---------- Data listing

-- pv_equiv track=rewrite | github.com/KuanqXol/nlp | scripts/train_ner.py | sentence_to_bio
-- ===== SOURCE A (Python) =====
-- from typing import Dict, List, Optional, Sequence, Tuple
--
-- def sentence_to_bio(sentence: str, entities: List[Dict]) -> Tuple[List[str], List[str]]:
--     """Convert a sentence + entity annotations to (tokens, BIO_labels).
--
--     Note: this does character-level alignment then maps to whitespace tokens.
--     """
--     words = sentence.split()
--     labels = ["O"] * len(words)
--
--     # Build character → word index mapping
--     char_to_word = {}
--     pos = 0
--     for word_idx, word in enumerate(words):
--         start = sentence.find(word, pos)
--         if start < 0:
--             start = pos
--         for ch_idx in range(start, start + len(word)):
--             char_to_word[ch_idx] = word_idx
--         pos = start + len(word)
--
--     for ent in entities:
--         ent_text = ent.get("text", "").strip()
--         ent_type = ent.get("type", "")
--         if not ent_text or ent_type not in ("PER", "LOC", "ORG"):
--             continue
--
--         # Find entity in sentence (case-sensitive first, then insensitive)
--         idx = sentence.find(ent_text)
--         if idx < 0:
--             idx = sentence.lower().find(ent_text.lower())
--         if idx < 0:
--             continue
--
--         # Map character span to word indices
--         ent_word_indices = sorted(
--             set(
--                 char_to_word.get(ch, -1)
--                 for ch in range(idx, idx + len(ent_text))
--                 if ch in char_to_word
--             )
--         )
--         ent_word_indices = [i for i in ent_word_indices if i >= 0]
--
--         if not ent_word_indices:
--             continue
--
--         # Check for overlap with already-labeled words
--         if any(labels[wi] != "O" for wi in ent_word_indices):
--             continue
--
--         for rank, wi in enumerate(ent_word_indices):
--             if rank == 0:
--                 labels[wi] = f"B-{ent_type}"
--             else:
--                 labels[wi] = f"I-{ent_type}"
--
--     return words, labels
-- ===== SOURCE B (Python) =====
-- def sentence_to_bio(sentence, entities):
--     """Tokens + BIO labels: word char-intervals, counting to find the covered
--     contiguous word range, and slice-splicing the labels (no per-char dict)."""
--     words = sentence.split()
--     labels = ["O"] * len(words)
--
--     # (start, end) char interval of each word, same forward-find convention as A.
--     intervals = []
--     pos = 0
--     for w in words:
--         f = sentence.find(w, pos)
--         start = pos if f < 0 else f
--         intervals.append((start, start + len(w)))
--         pos = start + len(w)
--
--     for ent in entities:
--         text = ent.get("text", "").strip()
--         if not text:
--             continue
--         etype = ent.get("type", "")
--         if etype not in ("PER", "LOC", "ORG"):
--             continue
--
--         idx = sentence.find(text)
--         if idx < 0:
--             idx = sentence.lower().find(text.lower())
--         if idx < 0:
--             continue
--         end = idx + len(text)
--
--         # Word ends and starts are strictly increasing, so the words overlapping
--         # [idx, end) form the contiguous index range [lo, hi).
--         lo = sum(1 for (_, e) in intervals if e <= idx)
--         hi = sum(1 for (s, _) in intervals if s < end)
--         if hi <= lo:
--             continue
--         if any(l != "O" for l in labels[lo:hi]):
--             continue
--         labels = labels[:lo] + ["B-" + etype] + ["I-" + etype] * (hi - lo - 1) + labels[hi:]
--
--     return words, labels
-- ===== Notes on version B (the rewrite author's own statement) =====
-- stated objective: alternative
-- what changed: Replaces the per-character char->word dict and the set/sort/filter span mapping with per-word (start,end) char intervals: covered words are computed as a contiguous index range [lo,hi) by counting intervals ending before/starting inside the span, the overlap check reads the slice labels[lo:hi], and labels are updated by slice splicing instead of index-by-index assignment.
import Mathlib
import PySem

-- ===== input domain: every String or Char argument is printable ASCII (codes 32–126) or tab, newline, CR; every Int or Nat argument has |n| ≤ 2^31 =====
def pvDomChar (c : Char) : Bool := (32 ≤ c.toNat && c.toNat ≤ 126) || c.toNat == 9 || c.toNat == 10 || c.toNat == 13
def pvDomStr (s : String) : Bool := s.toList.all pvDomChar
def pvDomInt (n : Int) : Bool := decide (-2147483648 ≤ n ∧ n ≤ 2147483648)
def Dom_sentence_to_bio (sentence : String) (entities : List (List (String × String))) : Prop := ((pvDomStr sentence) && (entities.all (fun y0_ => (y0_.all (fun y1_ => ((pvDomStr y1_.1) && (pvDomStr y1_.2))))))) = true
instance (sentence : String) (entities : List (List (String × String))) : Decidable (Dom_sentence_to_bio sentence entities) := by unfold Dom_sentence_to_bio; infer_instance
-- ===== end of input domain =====

-- B replaces A's per-character char->word dict and its set/sort/filter span mapping by per-word
-- (start,end) char intervals: the covered words become the contiguous count range [lo,hi), the
-- overlap check a slice, the label update a slice splice (alternative algorithm, no per-char work).

-- ===== PORT A =====
-- A and B overwrite labels[wi] only at indices 0 <= wi < len(labels); pySetAt is exact there
-- (Python raises on other indices, which neither program reaches).
def pySetAt (xs : List String) (i : Int) (v : String) : List String :=
  if 0 ≤ i then xs.set i.toNat v else xs

-- char -> word-index map build: for word_idx, word in enumerate(words): find, fallback, insert range
def bioStepA (sentence : String) (st : PySem.Dict Int Int × Int) (p : Int × String) :
    PySem.Dict Int Int × Int :=
  let f := PySem.Str.findFrom sentence p.2 st.2
  let start := if f < 0 then st.2 else f
  ((PySem.List.pyRange start (start + PySem.Str.len p.2)).foldl
      (fun d ch => d.insert ch p.1) st.1,
   start + PySem.Str.len p.2)

def bioEntStepA (sentence : String) (char_to_word : PySem.Dict Int Int)
    (labels : List String) (ent : List (String × String)) : List String :=
  let entD := PySem.Dict.ofList ent
  let ent_text := PySem.Str.strip (entD.getD "text" "")
  let ent_type := entD.getD "type" ""
  if ent_text = "" ∨ ¬ (ent_type = "PER" ∨ ent_type = "LOC" ∨ ent_type = "ORG") then labels else
  let f := PySem.Str.find sentence ent_text
  let idx := if f < 0 then PySem.Str.find (PySem.Str.lower sentence) (PySem.Str.lower ent_text) else f
  if idx < 0 then labels else
  let ewi := (PySem.List.sorted
      (PySem.Set.ofList ((PySem.List.pyRange idx (idx + PySem.Str.len ent_text)).filterMap
        (fun ch => if char_to_word.contains ch then some (char_to_word.getD ch (-1)) else none)))
      id).filter (fun i => 0 ≤ i)
  if ewi = [] then labels else
  if ewi.any (fun wi => PySem.List.pyGetD labels wi "" != "O") then labels else
  (PySem.List.enumerate ewi).foldl
    (fun labels p => pySetAt labels p.2 (if p.1 = 0 then "B-" ++ ent_type else "I-" ++ ent_type))
    labels

def sentence_to_bio (sentence : String) (entities : List (List (String × String))) :
    List String × List String :=
  let words := PySem.Str.split₀ sentence
  let char_to_word := ((PySem.List.enumerate words).foldl (bioStepA sentence) (PySem.Dict.empty, 0)).1
  (words, entities.foldl (bioEntStepA sentence char_to_word) (List.replicate words.length "O"))

-- ===== PORT B =====
-- per-word (start, end) char interval, same forward-find convention: the loop appends one
-- interval per word, carrying pos; transliterated as the structural recursion over words.
def wordIntervals (sentence : String) : Int → List String → List (Int × Int)
  | _, [] => []
  | pos, w :: ws =>
    let f := PySem.Str.findFrom sentence w pos
    let start := if f < 0 then pos else f
    (start, start + PySem.Str.len w) :: wordIntervals sentence (start + PySem.Str.len w) ws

--------------------

> **What you will do**
Please give an exact copy of the lines above, beginning with the line containing "-- per-word (start, end)" and running through the line containing "let f := PySem.Str.findFrom sentence w", and of no other lines.

> **Your response**
-- per-word (start, end) char interval, same forward-find convention: the loop appends one
-- interval per word, carrying pos; transliterated as the structural recursion over words.
def wordIntervals (sentence : String) : Int → List String → List (Int × Int)
  | _, [] => []
  | pos, w :: ws =>
    let f := PySem.Str.findFrom sentence w pos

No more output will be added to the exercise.